Specifically, real estate arithmetic in this chapter consists of the following calculations:

These topics appear in the following sections of this chapter. The order of their presentation does not signify any opinion about their relative importance.

In addition to these concepts real estate arithmetic also includes the following calculations that are handled in other chapters.

Commission Calculation

Commission rates are expressed as a percentage of the sales price.  A specific commission rate, such as 5%,  is not set by law, nor should it be set by custom or tradition. According to the federal government, commission rates are negotiable. In the past, brokers have been sued by the federal government for price-fixing as a violation of the Sherman Anti-Trust Act, with regard to collaboratively setting real estate commissions in their local market areas.

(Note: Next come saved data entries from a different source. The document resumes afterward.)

-- pv_equiv track=rewrite | github.com/budidino/AoC-python | 2020-d14-2.py | part2process
-- ===== SOURCE A (Python) =====
-- import itertools
--
-- def part2process(b):
--   returnArray = []
--   floatingPoints = b.count("X")
--   for product in itertools.product(["0", "1"], repeat=floatingPoints):
--     newB = b
--     for i in range(floatingPoints):
--       newB = newB.replace("X", product[i], 1)
--     returnArray.append(newB)
--   return returnArray
-- ===== SOURCE B (Python) =====
-- def part2process(b):
--   i = b.find("X")
--   if i == -1:
--     return [b]
--   pre, suf = b[:i], b[i+1:]
--   rest = part2process(suf)
--   return [pre + "0" + s for s in rest] + [pre + "1" + s for s in rest]
-- ===== Notes on version B (the rewrite author's own statement) =====
-- stated objective: simpler
-- what changed: Replaces the itertools.product enumeration with k repeated full-string .replace passes per tuple by a single recursion that splits at the first 'X' and concatenates the 0-branch and 1-branch expansions of the suffix.
import Mathlib
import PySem

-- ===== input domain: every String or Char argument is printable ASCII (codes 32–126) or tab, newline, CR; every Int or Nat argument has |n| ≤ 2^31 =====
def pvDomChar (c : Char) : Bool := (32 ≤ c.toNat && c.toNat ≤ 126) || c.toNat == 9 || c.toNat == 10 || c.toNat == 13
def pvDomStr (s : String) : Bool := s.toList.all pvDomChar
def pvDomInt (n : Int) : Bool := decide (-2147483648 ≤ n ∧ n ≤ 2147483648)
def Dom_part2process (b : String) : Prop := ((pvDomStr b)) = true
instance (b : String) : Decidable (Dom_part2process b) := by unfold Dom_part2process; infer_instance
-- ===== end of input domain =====

-- B replaces A's itertools.product enumeration (k .replace passes per tuple) by one recursion
-- splitting at the first 'X' and concatenating the 0-branch and 1-branch expansions (simpler).


-- ===== PORT A =====
-- s.replace("X", c, 1): hand port, exact for the one-char needle "X" and one-char replacement
def replaceX : List Char → Char → List Char
  | [], _ => []
  | c :: t, r => if c = 'X' then r :: t else c :: replaceX t r

-- itertools.product(["0","1"], repeat=n), each tuple as a list of chars, exact order
-- (leftmost coordinate varies slowest)
def products : Nat → List (List Char)
  | 0 => [[]]
  | n + 1 => (products n).map (fun p => '0' :: p) ++ (products n).map (fun p => '1' :: p)

def part2process (b : String) : List String :=
  let l := b.toList
  let floatingPoints := l.count 'X'            -- b.count("X"), exact for a 1-char needle
  ((products floatingPoints).map (fun product => product.foldl replaceX l)).map String.ofList

-- ===== PORT B =====
-- b.find("X") + the slices b[:i], b[i+1:], ported as the split at the first 'X'
-- (takeWhile/dropWhile): exact
def brec (l : List Char) : List (List Char) :=
  let pre := l.takeWhile (fun c => c ≠ 'X')
  match h : l.dropWhile (fun c => c ≠ 'X') with
  | [] => [l]
  | _ :: suf =>
      (brec suf).map (fun s => pre ++ '0' :: s) ++ (brec suf).map (fun s => pre ++ '1' :: s)
termination_by l.length
decreasing_by
  all_goals
    have hle := List.length_dropWhile_le (fun c => decide (c ≠ 'X')) l
    rw [h] at hle; simp at hle; omega

def part2process_alt (b : String) : List String := (brec b.toList).map String.ofList

-- ===== PRECONDITION & SPEC =====
def Spec_part2process (b : String) (out : List String) : Prop := out = part2process_alt b
instance (b : String) (out : List String) : Decidable (Spec_part2process b out) := by unfold Spec_part2process; infer_instance

-- ===== CLAIM (what is proved, stated in full; the proofs are below) =====
def Claim_equal_part2process : Prop := ∀ (b : String), Dom_part2process b → Spec_part2process b (part2process b)

-- ===== LEMMAS AND PROOFS =====

theorem brec_nil (l : List Char) (h : l.dropWhile (fun c => decide (c ≠ 'X')) = []) :
    brec l = [l] := by
  rw [brec.eq_def]
  split
  · rfl
  · rename_i d' suf' heq
    rw [h] at heq
    cases heq

theorem brec_cons (l : List Char) (d : Char) (suf : List Char)
    (h : l.dropWhile (fun c => decide (c ≠ 'X')) = d :: suf) :
    brec l = (brec suf).map (fun s => l.takeWhile (fun c => decide (c ≠ 'X')) ++ '0' :: s)
      ++ (brec suf).map (fun s => l.takeWhile (fun c => decide (c ≠ 'X')) ++ '1' :: s) := by
  rw [brec.eq_def]
  split
  · simp_all
  · rename_i d' suf' heq
    have h2 := h.symm.trans heq
    injection h2 with _ h3
    rw [h3]

theorem dropWhile_cons_head (l : List Char) (d : Char) (suf : List Char)
    (h : l.dropWhile (fun c => decide (c ≠ 'X')) = d :: suf) : d = 'X' := by
  induction l with
  | nil => simp [List.dropWhile] at h
  | cons a t ih =>
      rw [List.dropWhile_cons] at h
      split at h
      · exact ih h
      · rename_i ha
        injection h with h1 _
        rw [← h1]
        simpa using ha

theorem replaceX_append (a b : List Char) (c : Char) (ha : 'X' ∉ a) :
    replaceX (a ++ b) c = a ++ replaceX b c := by
  induction a with
  | nil => rfl
  | cons x t ih =>
      simp at ha
      have hx : ¬ x = 'X' := fun he => ha.1 he.symm
      simp [replaceX, hx, ih ha.2]

theorem foldl_replaceX_append (p : List Char) (a b : List Char) (ha : 'X' ∉ a) :
    p.foldl replaceX (a ++ b) = a ++ p.foldl replaceX b := by
  induction p generalizing b with
  | nil => rfl
  | cons c t ih => simp [List.foldl, replaceX_append a b c ha, ih]

theorem main_eq (l : List Char) :
    (products (l.count 'X')).map (fun p => p.foldl replaceX l) = brec l := by
  induction l using brec.induct with
  | case1 l h =>
      have hl : l.takeWhile (fun c => decide (c ≠ 'X')) = l := by
        conv_rhs => rw [← List.takeWhile_append_dropWhile (p := fun c => decide (c ≠ 'X')) (l := l)]
        rw [h, List.append_nil]
      have hc : l.count 'X' = 0 := by
        rw [List.count_eq_zero]
        intro hmem
        have : 'X' ∈ l.takeWhile (fun c => decide (c ≠ 'X')) := by rw [hl]; exact hmem
        simpa using List.mem_takeWhile_imp this
      rw [brec_nil l h, hc]
      simp [products]
  | case2 l d suf heq ih =>
      have hd : d = 'X' := dropWhile_cons_head l d suf heq
      have hsplit : l = l.takeWhile (fun c => decide (c ≠ 'X')) ++ 'X' :: suf := by
        conv_lhs => rw [← List.takeWhile_append_dropWhile (p := fun c => decide (c ≠ 'X')) (l := l),
          heq]
        rw [hd]
      have hpre : 'X' ∉ l.takeWhile (fun c => decide (c ≠ 'X')) := by
        intro hm
        simpa using List.mem_takeWhile_imp hm
      have hcount : l.count 'X' = suf.count 'X' + 1 := by
        conv_lhs => rw [hsplit]
        rw [List.count_append, List.count_cons, List.count_eq_zero.mpr hpre]
        simp [Nat.add_comm]
      have step : ∀ c : Char, ¬ c = 'X' →
          ∀ p : List Char, p.foldl replaceX (replaceX l c)
            = l.takeWhile (fun c => decide (c ≠ 'X')) ++ c :: p.foldl replaceX suf := by
        intro c hc p
        have h1 : replaceX l c = l.takeWhile (fun c => decide (c ≠ 'X')) ++ c :: suf := by
          conv_lhs => rw [hsplit]
          rw [replaceX_append _ _ _ hpre]
          simp [replaceX]
        have h2 : 'X' ∉ l.takeWhile (fun c => decide (c ≠ 'X')) ++ [c] := by
          intro hm
          rcases List.mem_append.mp hm with hm | hm
          · exact hpre hm
          · simp at hm
            exact hc hm.symm
        calc p.foldl replaceX (replaceX l c)
            = p.foldl replaceX ((l.takeWhile (fun c => decide (c ≠ 'X')) ++ [c]) ++ suf) := by
              rw [h1]; simp
          _ = (l.takeWhile (fun c => decide (c ≠ 'X')) ++ [c]) ++ p.foldl replaceX suf :=
              foldl_replaceX_append _ _ _ h2
          _ = l.takeWhile (fun c => decide (c ≠ 'X')) ++ c :: p.foldl replaceX suf := by simp
      rw [brec_cons l d suf heq, hcount, ← ih]
      simp only [products, List.map_append, List.map_map]
      congr 1 <;>
        · apply List.map_congr_left
          intro p _
          simp only [Function.comp_apply, List.foldl_cons]
          first
            | exact step '0' (by decide) p
            | exact step '1' (by decide) p

-- ===== VERDICT (by name: the statement is the Claim_ definition above) =====
theorem part2process_spec : Claim_equal_part2process := by
  intro b _
  unfold Spec_part2process part2process part2process_alt
  simp only []
  rw [main_eq]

The arithmetic involved in commissions is the application of a negotiated commission rate (a percentage) to the sales price of property. Sales price times the commission rate equals the commission. For example, if the negotiated commission is 5%, and the property sells for $200,000, the commission is $10,000.

Sales Price x Commission Rate = Commission

Illustrative problem #1:

A property sells for $187,500 and the commission rate is 6.25%.
What is the commission?

$187, 500 x 6.25% = $11,718.75

Illustrative problem #2:

A property sells for $212,450 and the commission rate is 5.85%.
What is the commission?

$212,450 x 5.85% = $12,428.33

Commission Splits

When a real estate transaction involves 2 brokers working on a co-brokered or co-oped deal, commissions are typically split between the listing broker and the selling broker; for example, this could be a 50%/50% split, or as negotiated between the brokers.  So, a $10,000 commission would be split $5,000 to each broker.  Often, the $5,000 commission that went to each brokerage is further split between the broker and the sales associate. Here the split can vary based on many variables, and will be documented in a written agreement between the brokerage and the associate. For example, if the split is 60%/40% to the broker, the broker gets $3,000 ($5,000 times 60%) and the sales associate gets $2,000 ($5,000 times 40%).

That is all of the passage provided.